PROBLEM: Reproduce exactly, and only, the lines below from the one containing "rw [hnone.2 hcon] at hcase" through the one containing "rw [issaFuncs_eq_altFuncs]".

SUPPLIED MATERIAL:
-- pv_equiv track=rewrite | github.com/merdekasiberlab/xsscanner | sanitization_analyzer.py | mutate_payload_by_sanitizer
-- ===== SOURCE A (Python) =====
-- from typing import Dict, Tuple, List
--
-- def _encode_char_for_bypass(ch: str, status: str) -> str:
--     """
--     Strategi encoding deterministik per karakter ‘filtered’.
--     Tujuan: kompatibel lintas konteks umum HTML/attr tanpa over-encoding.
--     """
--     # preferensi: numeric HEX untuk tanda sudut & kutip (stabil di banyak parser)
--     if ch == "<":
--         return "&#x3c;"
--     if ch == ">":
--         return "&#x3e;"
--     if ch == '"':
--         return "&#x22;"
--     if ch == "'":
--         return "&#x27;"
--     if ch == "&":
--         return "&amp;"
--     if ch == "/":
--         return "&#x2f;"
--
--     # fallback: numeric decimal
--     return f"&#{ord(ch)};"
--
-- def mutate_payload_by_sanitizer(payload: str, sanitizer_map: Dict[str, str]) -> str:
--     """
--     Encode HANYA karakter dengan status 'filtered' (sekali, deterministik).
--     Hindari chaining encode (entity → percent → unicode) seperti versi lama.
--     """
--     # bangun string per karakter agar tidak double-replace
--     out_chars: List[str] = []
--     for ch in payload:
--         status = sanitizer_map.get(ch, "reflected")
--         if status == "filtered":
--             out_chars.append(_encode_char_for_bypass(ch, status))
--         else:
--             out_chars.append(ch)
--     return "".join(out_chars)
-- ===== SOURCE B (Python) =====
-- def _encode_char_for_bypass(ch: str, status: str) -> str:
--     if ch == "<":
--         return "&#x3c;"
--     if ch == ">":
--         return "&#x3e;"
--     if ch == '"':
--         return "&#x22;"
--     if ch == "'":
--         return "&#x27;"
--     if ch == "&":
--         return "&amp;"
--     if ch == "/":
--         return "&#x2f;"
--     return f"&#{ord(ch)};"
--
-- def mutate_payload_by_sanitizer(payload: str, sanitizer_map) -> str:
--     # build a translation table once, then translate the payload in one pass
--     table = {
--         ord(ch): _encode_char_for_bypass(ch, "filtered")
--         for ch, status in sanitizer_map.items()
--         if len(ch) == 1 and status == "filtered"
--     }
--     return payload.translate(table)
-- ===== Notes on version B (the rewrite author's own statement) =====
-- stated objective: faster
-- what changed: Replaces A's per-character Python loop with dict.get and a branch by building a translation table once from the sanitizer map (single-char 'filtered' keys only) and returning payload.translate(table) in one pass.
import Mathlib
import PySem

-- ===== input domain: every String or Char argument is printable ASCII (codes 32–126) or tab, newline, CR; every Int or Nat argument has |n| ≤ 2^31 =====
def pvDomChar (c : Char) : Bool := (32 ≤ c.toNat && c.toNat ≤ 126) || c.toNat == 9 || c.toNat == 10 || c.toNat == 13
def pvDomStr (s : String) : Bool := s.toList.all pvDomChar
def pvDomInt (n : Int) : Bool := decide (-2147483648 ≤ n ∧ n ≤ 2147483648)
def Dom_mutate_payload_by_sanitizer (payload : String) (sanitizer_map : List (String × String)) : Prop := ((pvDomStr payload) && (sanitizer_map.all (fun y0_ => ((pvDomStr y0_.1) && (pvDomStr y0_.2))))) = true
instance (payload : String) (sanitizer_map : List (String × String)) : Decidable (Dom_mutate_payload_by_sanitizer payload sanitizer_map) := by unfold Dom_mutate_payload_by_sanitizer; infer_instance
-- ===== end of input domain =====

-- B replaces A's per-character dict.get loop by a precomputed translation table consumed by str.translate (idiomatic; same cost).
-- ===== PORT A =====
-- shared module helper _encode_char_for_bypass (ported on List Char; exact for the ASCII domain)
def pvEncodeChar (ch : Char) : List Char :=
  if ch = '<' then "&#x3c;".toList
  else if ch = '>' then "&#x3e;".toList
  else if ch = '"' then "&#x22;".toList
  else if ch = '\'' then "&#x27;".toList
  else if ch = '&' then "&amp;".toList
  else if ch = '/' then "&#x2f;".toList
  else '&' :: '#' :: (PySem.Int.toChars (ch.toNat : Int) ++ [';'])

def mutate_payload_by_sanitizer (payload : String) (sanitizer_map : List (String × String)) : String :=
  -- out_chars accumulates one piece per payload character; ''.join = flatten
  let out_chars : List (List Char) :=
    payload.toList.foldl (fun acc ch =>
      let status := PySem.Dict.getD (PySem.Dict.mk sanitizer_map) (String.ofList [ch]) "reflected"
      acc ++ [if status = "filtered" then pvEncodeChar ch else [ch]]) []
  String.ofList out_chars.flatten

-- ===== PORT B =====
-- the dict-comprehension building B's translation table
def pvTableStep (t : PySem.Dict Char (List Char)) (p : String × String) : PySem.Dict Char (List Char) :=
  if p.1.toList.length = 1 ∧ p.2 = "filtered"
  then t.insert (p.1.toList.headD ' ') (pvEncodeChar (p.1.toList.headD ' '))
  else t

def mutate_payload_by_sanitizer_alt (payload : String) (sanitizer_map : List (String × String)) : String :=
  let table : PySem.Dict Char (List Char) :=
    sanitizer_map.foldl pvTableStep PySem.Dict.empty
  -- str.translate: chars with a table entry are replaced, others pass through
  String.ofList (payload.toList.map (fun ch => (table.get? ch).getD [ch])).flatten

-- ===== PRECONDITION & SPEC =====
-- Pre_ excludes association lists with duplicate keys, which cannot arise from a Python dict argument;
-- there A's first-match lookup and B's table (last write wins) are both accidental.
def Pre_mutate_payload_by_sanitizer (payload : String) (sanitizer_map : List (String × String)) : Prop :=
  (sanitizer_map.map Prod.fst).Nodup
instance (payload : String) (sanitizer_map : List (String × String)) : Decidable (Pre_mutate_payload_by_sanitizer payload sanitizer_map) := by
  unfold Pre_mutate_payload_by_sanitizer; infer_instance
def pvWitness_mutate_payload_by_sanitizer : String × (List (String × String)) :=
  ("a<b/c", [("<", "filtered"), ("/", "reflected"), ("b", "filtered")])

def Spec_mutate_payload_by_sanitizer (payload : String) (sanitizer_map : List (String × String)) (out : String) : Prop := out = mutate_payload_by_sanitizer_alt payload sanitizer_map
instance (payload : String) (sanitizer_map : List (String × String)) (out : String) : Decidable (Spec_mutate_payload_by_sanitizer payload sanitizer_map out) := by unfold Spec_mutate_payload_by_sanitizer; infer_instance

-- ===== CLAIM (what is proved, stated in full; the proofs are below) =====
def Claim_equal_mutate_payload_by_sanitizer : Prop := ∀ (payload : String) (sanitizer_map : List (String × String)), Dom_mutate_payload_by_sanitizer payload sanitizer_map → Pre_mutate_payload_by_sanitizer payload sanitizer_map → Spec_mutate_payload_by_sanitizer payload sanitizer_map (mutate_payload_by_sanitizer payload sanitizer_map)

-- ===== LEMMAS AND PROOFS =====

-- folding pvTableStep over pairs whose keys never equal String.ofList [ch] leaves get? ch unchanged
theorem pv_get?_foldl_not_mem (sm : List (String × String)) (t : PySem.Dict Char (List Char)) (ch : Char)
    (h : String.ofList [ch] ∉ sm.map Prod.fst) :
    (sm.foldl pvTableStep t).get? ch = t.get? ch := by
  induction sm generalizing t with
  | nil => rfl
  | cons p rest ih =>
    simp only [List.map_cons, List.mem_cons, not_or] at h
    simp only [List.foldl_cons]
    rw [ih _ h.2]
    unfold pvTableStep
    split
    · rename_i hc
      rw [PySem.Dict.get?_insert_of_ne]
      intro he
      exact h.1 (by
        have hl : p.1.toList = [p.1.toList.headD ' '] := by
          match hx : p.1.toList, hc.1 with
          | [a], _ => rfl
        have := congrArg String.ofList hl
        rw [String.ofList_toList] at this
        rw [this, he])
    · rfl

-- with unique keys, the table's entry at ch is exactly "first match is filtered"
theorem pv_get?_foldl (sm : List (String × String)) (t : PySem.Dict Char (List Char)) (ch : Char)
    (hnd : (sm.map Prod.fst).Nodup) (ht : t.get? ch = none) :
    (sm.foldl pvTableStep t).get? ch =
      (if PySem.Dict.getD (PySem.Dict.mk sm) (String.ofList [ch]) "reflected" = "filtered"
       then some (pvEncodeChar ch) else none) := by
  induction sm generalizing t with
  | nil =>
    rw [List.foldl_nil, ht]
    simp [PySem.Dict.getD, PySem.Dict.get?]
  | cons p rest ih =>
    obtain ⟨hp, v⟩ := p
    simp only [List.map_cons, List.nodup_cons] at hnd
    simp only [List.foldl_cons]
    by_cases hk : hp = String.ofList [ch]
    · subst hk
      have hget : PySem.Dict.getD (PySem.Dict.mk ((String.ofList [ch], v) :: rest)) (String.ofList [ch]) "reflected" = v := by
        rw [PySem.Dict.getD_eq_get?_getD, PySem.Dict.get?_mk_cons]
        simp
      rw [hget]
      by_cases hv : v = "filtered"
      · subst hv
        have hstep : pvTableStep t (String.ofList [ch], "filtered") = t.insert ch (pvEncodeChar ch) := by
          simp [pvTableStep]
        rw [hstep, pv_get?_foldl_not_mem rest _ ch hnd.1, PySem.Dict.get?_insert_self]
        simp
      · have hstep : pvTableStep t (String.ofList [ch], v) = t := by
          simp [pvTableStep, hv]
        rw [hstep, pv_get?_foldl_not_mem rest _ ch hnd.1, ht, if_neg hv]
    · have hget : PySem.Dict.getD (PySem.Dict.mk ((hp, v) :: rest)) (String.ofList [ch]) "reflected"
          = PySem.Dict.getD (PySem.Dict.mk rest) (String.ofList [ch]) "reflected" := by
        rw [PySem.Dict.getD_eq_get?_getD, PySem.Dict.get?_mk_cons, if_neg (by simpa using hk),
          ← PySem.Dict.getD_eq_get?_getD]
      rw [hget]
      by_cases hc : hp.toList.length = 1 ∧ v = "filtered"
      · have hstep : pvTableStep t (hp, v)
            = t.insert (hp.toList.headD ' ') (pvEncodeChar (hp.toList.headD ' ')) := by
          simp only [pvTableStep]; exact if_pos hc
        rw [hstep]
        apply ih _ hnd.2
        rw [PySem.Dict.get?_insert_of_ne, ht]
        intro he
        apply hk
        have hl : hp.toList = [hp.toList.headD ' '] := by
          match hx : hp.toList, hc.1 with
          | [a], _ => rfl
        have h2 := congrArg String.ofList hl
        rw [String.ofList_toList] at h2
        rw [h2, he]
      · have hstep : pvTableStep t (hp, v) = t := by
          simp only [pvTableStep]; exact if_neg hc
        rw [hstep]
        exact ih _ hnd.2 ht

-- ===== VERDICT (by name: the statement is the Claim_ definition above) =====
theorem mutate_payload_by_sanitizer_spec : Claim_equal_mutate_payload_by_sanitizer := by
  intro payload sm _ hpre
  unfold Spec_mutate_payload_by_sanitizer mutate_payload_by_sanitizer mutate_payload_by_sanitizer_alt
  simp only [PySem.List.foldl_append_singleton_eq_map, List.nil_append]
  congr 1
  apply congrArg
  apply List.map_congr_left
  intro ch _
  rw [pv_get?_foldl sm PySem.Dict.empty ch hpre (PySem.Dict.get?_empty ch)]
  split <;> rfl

* * *

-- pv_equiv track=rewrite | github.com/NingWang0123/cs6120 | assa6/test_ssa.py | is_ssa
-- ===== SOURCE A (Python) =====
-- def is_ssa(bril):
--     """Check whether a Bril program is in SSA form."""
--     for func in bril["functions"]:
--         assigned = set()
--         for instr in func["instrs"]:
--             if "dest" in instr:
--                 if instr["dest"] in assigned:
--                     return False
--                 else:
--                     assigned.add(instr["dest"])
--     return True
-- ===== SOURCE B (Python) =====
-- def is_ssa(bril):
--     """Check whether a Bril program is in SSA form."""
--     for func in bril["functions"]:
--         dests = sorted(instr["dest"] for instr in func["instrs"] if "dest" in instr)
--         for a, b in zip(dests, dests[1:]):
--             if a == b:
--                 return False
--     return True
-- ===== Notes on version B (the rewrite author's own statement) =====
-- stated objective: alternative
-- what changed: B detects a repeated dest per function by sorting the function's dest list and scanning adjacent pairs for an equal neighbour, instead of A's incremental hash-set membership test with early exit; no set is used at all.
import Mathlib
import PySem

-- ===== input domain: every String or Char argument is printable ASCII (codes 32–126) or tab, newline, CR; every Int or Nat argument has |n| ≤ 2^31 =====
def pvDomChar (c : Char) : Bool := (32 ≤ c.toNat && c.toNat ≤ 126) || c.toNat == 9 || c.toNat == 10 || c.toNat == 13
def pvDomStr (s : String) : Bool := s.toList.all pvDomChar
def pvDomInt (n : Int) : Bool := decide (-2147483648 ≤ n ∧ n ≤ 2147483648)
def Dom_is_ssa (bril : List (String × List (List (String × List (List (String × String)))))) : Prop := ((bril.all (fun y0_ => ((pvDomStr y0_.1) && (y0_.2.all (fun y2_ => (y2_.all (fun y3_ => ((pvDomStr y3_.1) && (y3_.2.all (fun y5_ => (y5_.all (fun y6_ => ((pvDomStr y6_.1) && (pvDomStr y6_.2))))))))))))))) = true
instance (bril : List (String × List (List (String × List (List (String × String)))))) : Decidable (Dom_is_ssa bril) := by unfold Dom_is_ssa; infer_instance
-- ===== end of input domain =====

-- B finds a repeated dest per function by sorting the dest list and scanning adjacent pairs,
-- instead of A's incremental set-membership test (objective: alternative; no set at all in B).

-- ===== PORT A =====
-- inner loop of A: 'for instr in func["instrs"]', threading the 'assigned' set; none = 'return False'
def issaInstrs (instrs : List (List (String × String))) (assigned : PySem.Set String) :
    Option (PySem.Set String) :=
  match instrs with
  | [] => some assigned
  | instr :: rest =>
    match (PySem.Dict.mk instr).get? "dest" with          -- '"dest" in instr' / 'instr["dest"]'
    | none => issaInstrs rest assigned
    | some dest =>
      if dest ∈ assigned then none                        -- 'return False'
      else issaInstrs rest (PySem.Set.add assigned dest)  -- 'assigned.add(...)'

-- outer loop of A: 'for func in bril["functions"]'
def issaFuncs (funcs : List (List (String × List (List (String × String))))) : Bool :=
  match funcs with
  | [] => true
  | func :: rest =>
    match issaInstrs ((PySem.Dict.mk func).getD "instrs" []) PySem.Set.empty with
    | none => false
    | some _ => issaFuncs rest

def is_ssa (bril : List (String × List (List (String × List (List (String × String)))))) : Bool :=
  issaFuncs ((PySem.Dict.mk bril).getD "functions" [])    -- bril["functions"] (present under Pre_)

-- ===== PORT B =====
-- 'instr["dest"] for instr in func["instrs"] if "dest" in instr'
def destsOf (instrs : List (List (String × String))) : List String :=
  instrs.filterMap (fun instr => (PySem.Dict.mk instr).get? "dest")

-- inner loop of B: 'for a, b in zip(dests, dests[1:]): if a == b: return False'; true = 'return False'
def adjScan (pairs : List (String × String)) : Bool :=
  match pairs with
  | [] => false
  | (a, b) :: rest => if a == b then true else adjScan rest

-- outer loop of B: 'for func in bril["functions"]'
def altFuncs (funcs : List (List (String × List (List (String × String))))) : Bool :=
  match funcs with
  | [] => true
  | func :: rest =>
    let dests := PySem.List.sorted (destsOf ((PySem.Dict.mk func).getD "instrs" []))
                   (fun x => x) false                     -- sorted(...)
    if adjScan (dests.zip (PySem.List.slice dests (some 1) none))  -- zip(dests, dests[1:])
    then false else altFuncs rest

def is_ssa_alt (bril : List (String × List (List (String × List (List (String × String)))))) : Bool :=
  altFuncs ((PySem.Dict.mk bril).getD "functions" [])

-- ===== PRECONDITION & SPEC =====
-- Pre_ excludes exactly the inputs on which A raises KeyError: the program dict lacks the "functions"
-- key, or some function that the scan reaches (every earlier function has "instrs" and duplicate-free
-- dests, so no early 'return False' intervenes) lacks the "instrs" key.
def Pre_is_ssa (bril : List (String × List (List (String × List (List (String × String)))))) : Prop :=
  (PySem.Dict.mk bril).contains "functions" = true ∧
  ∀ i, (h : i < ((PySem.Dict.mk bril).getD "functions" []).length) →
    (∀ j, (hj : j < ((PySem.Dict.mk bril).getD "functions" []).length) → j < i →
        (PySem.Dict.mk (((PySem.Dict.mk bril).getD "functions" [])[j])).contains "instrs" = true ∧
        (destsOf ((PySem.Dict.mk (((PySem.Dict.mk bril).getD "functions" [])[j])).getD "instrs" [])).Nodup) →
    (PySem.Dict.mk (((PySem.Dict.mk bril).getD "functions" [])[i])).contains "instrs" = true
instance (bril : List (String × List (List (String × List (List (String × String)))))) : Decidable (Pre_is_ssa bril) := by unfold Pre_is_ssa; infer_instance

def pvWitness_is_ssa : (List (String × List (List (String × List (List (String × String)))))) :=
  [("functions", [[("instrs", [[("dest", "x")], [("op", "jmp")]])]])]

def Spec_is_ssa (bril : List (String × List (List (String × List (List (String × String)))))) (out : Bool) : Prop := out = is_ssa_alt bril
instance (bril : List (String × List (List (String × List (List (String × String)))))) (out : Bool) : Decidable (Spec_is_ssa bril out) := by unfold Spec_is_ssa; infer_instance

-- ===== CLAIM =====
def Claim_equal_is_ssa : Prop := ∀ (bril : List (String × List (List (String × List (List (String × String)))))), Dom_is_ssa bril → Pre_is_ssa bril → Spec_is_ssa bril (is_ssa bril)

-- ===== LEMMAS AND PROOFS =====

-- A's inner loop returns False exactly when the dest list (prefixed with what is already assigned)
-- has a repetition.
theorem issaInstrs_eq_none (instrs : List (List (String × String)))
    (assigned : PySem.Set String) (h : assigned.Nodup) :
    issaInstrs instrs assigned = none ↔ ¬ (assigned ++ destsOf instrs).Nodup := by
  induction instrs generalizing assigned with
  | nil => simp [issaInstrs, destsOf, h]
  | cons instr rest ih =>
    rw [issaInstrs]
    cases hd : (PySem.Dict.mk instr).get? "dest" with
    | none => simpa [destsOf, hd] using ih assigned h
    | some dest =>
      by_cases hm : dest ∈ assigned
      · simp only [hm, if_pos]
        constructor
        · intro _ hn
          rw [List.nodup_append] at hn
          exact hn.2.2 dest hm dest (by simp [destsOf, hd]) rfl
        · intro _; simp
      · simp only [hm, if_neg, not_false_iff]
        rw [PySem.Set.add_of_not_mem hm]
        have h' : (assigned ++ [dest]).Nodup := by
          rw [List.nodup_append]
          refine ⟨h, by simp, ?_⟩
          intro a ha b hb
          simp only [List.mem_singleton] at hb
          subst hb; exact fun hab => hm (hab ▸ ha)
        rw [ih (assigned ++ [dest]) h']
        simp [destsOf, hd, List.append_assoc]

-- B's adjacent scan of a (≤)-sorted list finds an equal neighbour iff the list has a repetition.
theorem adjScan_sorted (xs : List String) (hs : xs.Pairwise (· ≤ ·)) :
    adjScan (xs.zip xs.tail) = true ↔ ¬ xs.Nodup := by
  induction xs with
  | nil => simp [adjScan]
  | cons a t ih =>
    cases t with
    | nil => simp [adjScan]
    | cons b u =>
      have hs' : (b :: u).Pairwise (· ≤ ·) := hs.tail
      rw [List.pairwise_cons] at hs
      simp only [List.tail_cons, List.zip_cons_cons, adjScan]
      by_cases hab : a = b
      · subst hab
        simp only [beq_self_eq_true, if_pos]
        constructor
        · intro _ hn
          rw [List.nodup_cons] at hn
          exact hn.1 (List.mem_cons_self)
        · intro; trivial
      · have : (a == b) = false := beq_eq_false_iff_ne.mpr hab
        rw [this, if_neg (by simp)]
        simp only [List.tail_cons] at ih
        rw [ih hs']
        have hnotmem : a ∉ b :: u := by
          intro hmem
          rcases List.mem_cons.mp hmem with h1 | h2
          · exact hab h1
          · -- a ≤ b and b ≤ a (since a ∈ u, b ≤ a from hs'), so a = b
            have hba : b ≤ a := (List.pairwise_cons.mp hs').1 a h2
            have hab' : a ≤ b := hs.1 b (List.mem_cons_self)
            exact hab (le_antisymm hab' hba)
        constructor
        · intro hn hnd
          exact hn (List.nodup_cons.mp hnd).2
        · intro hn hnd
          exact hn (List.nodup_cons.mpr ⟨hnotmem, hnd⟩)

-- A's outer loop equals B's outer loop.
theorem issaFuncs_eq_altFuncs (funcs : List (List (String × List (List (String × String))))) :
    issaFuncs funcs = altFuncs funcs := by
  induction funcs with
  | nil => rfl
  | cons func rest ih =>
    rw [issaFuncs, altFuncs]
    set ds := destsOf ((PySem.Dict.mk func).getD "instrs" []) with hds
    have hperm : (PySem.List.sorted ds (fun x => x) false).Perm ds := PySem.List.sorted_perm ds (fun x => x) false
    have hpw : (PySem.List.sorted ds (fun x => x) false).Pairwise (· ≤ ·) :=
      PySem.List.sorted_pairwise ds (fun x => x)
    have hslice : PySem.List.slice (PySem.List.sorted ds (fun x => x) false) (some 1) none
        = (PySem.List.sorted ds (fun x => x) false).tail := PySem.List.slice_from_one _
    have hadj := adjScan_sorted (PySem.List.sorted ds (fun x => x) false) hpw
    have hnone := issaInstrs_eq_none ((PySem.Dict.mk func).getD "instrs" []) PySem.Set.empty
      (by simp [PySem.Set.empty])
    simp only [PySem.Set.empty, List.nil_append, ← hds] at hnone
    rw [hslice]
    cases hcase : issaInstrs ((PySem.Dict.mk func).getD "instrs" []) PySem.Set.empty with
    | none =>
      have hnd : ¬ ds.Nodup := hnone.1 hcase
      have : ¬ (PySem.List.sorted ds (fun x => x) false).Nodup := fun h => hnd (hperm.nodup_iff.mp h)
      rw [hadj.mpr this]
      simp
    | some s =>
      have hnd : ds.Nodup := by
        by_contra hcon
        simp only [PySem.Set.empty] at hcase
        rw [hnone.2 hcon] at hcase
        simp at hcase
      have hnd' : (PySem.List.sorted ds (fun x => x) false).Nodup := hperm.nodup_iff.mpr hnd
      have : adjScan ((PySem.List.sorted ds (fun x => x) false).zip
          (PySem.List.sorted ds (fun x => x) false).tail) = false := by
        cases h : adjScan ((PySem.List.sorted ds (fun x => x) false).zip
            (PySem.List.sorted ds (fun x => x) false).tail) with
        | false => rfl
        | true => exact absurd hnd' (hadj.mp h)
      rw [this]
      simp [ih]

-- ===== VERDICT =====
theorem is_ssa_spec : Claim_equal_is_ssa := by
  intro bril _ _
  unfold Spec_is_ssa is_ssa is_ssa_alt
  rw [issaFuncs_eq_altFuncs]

SOLUTION TO THE PROBLEM:
        rw [hnone.2 hcon] at hcase
        simp at hcase
      have hnd' : (PySem.List.sorted ds (fun x => x) false).Nodup := hperm.nodup_iff.mpr hnd
      have : adjScan ((PySem.List.sorted ds (fun x => x) false).zip
          (PySem.List.sorted ds (fun x => x) false).tail) = false := by
        cases h : adjScan ((PySem.List.sorted ds (fun x => x) false).zip
            (PySem.List.sorted ds (fun x => x) false).tail) with
        | false => rfl
        | true => exact absurd hnd' (hadj.mp h)
      rw [this]
      simp [ih]

-- ===== VERDICT =====
theorem is_ssa_spec : Claim_equal_is_ssa := by
  intro bril _ _
  unfold Spec_is_ssa is_ssa is_ssa_alt
  rw [issaFuncs_eq_altFuncs]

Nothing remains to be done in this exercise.